= Required action =
Report only how many lines of the records contain the word "Bool".
______________________________
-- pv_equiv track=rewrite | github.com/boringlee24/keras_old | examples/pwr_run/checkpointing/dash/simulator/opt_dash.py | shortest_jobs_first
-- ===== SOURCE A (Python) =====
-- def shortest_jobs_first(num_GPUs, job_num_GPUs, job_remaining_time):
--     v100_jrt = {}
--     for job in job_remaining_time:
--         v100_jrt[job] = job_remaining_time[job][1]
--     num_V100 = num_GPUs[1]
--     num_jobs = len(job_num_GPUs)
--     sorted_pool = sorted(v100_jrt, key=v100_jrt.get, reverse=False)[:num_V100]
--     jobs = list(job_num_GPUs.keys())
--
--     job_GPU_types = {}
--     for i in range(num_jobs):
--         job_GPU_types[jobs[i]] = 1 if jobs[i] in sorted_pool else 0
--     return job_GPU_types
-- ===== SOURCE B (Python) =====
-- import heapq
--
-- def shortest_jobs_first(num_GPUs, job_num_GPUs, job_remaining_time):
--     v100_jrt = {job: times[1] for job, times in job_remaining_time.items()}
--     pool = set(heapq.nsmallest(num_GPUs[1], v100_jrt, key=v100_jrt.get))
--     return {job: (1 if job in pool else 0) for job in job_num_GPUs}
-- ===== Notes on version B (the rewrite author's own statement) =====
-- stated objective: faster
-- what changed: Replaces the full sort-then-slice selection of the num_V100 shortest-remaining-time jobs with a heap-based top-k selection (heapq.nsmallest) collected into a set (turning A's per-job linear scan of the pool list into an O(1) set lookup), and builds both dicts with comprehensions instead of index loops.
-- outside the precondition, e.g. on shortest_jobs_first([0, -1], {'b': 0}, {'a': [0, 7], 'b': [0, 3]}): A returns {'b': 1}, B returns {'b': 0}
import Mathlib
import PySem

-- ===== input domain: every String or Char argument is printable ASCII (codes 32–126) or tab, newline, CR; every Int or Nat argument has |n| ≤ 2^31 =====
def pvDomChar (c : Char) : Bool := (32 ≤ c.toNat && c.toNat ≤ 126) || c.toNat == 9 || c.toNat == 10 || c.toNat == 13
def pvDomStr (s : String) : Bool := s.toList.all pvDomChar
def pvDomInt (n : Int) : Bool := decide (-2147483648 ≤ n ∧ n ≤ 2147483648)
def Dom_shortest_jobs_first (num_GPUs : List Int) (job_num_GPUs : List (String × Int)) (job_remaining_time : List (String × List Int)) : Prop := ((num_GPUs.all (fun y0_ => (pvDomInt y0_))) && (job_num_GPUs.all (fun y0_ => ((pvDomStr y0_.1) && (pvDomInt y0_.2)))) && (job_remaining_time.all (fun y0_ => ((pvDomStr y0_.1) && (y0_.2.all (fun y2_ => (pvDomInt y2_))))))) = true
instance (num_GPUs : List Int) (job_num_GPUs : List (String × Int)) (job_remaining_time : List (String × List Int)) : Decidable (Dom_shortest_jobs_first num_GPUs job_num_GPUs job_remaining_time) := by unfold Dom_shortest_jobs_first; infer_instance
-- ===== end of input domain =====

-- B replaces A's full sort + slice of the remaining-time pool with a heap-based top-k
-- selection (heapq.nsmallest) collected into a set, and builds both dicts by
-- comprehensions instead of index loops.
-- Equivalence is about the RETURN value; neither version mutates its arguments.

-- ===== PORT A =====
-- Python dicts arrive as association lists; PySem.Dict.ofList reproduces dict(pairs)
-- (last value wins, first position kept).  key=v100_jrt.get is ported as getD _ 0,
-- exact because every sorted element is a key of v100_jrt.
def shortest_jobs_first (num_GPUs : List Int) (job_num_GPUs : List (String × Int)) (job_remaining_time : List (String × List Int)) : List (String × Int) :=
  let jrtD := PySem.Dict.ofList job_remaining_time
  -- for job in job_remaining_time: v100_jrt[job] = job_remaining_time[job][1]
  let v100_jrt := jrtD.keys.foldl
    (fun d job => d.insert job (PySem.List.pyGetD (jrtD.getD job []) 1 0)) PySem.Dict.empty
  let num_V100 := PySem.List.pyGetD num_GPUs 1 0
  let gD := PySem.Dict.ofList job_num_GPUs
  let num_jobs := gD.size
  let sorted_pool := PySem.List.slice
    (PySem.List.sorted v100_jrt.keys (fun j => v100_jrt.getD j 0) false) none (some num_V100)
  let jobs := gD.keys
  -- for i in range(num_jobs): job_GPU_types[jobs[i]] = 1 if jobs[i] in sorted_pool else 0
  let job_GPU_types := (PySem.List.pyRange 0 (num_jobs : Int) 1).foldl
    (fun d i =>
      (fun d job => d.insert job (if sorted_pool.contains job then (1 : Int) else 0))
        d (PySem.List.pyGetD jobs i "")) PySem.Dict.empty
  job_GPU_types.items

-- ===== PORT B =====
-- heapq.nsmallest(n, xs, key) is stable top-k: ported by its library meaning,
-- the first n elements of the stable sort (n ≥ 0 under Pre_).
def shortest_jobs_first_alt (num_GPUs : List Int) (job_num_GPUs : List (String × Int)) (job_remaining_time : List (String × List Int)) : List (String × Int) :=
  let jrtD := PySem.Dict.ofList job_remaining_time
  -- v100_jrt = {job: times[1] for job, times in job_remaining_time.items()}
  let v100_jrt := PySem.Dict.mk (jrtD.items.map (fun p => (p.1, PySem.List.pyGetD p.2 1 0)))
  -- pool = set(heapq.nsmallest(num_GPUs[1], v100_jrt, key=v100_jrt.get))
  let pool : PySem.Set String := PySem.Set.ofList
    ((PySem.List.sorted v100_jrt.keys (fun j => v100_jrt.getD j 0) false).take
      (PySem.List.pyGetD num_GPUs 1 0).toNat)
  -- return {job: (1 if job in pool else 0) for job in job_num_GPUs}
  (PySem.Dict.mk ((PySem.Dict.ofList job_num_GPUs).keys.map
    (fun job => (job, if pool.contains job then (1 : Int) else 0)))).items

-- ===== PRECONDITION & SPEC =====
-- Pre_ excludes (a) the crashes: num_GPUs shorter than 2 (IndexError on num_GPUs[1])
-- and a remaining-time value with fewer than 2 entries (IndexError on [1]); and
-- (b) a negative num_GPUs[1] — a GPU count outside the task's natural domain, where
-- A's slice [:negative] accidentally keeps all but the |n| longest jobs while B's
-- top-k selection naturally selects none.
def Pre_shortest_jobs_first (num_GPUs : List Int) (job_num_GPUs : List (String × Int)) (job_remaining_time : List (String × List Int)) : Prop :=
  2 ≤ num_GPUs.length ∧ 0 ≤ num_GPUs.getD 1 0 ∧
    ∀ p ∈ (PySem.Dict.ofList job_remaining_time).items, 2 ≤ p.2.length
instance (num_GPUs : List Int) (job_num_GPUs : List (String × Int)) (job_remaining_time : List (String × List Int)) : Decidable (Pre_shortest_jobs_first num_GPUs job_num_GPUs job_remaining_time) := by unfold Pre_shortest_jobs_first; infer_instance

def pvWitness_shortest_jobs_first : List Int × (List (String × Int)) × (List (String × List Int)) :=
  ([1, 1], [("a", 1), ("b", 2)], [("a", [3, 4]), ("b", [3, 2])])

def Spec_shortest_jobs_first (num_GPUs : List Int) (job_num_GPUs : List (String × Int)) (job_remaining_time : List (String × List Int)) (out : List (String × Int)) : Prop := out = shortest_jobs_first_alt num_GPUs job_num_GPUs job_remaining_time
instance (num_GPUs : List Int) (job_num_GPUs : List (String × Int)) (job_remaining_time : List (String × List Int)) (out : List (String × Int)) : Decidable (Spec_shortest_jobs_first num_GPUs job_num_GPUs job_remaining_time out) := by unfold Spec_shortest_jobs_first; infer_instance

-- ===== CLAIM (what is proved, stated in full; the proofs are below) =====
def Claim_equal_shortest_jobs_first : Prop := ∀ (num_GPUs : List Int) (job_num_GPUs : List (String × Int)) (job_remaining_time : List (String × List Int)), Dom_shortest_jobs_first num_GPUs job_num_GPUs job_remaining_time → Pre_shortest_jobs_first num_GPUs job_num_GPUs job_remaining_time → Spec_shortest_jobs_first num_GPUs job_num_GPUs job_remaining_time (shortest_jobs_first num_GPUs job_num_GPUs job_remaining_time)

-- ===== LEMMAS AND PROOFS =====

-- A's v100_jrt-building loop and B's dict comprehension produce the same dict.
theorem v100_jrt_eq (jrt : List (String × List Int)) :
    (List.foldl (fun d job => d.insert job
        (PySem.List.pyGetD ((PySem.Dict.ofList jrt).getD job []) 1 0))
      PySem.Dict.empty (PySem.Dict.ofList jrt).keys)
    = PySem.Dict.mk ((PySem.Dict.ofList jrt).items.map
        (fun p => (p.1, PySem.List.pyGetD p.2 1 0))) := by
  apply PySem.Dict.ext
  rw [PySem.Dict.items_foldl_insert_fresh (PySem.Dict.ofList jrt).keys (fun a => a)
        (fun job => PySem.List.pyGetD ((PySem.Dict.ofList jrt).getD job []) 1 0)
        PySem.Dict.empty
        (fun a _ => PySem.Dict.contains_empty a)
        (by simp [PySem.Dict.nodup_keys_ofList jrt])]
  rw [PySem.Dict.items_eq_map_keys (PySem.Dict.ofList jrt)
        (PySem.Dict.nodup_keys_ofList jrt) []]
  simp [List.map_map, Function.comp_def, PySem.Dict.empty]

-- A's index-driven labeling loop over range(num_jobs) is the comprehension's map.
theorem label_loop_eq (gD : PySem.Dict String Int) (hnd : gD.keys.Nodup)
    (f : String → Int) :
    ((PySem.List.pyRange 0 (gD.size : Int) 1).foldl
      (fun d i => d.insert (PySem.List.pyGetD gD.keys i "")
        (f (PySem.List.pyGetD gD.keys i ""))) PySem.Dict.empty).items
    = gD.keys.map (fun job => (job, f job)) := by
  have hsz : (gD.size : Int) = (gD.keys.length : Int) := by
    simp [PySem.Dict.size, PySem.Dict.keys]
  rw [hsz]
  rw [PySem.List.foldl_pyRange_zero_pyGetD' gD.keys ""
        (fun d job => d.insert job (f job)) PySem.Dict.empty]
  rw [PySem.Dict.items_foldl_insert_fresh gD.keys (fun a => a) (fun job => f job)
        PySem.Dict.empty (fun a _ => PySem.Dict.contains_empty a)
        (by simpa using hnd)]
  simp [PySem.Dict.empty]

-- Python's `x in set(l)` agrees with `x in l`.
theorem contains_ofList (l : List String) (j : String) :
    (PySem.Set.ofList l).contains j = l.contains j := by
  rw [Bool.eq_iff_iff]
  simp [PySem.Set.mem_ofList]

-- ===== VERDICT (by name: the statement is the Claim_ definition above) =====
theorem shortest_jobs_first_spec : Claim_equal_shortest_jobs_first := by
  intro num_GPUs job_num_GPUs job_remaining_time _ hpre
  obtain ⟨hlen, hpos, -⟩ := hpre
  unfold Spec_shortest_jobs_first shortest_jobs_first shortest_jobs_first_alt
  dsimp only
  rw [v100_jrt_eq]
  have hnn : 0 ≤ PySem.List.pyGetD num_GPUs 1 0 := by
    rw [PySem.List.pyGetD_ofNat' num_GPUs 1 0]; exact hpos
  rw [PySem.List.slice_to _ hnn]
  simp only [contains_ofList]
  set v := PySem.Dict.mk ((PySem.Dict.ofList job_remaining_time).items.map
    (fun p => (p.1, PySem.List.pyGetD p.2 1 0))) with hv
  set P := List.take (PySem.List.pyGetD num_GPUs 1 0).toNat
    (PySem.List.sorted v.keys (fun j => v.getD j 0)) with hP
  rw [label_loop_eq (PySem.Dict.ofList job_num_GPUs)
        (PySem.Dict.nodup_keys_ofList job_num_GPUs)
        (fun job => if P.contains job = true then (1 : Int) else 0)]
______________________________
= Solution to this exercise =
4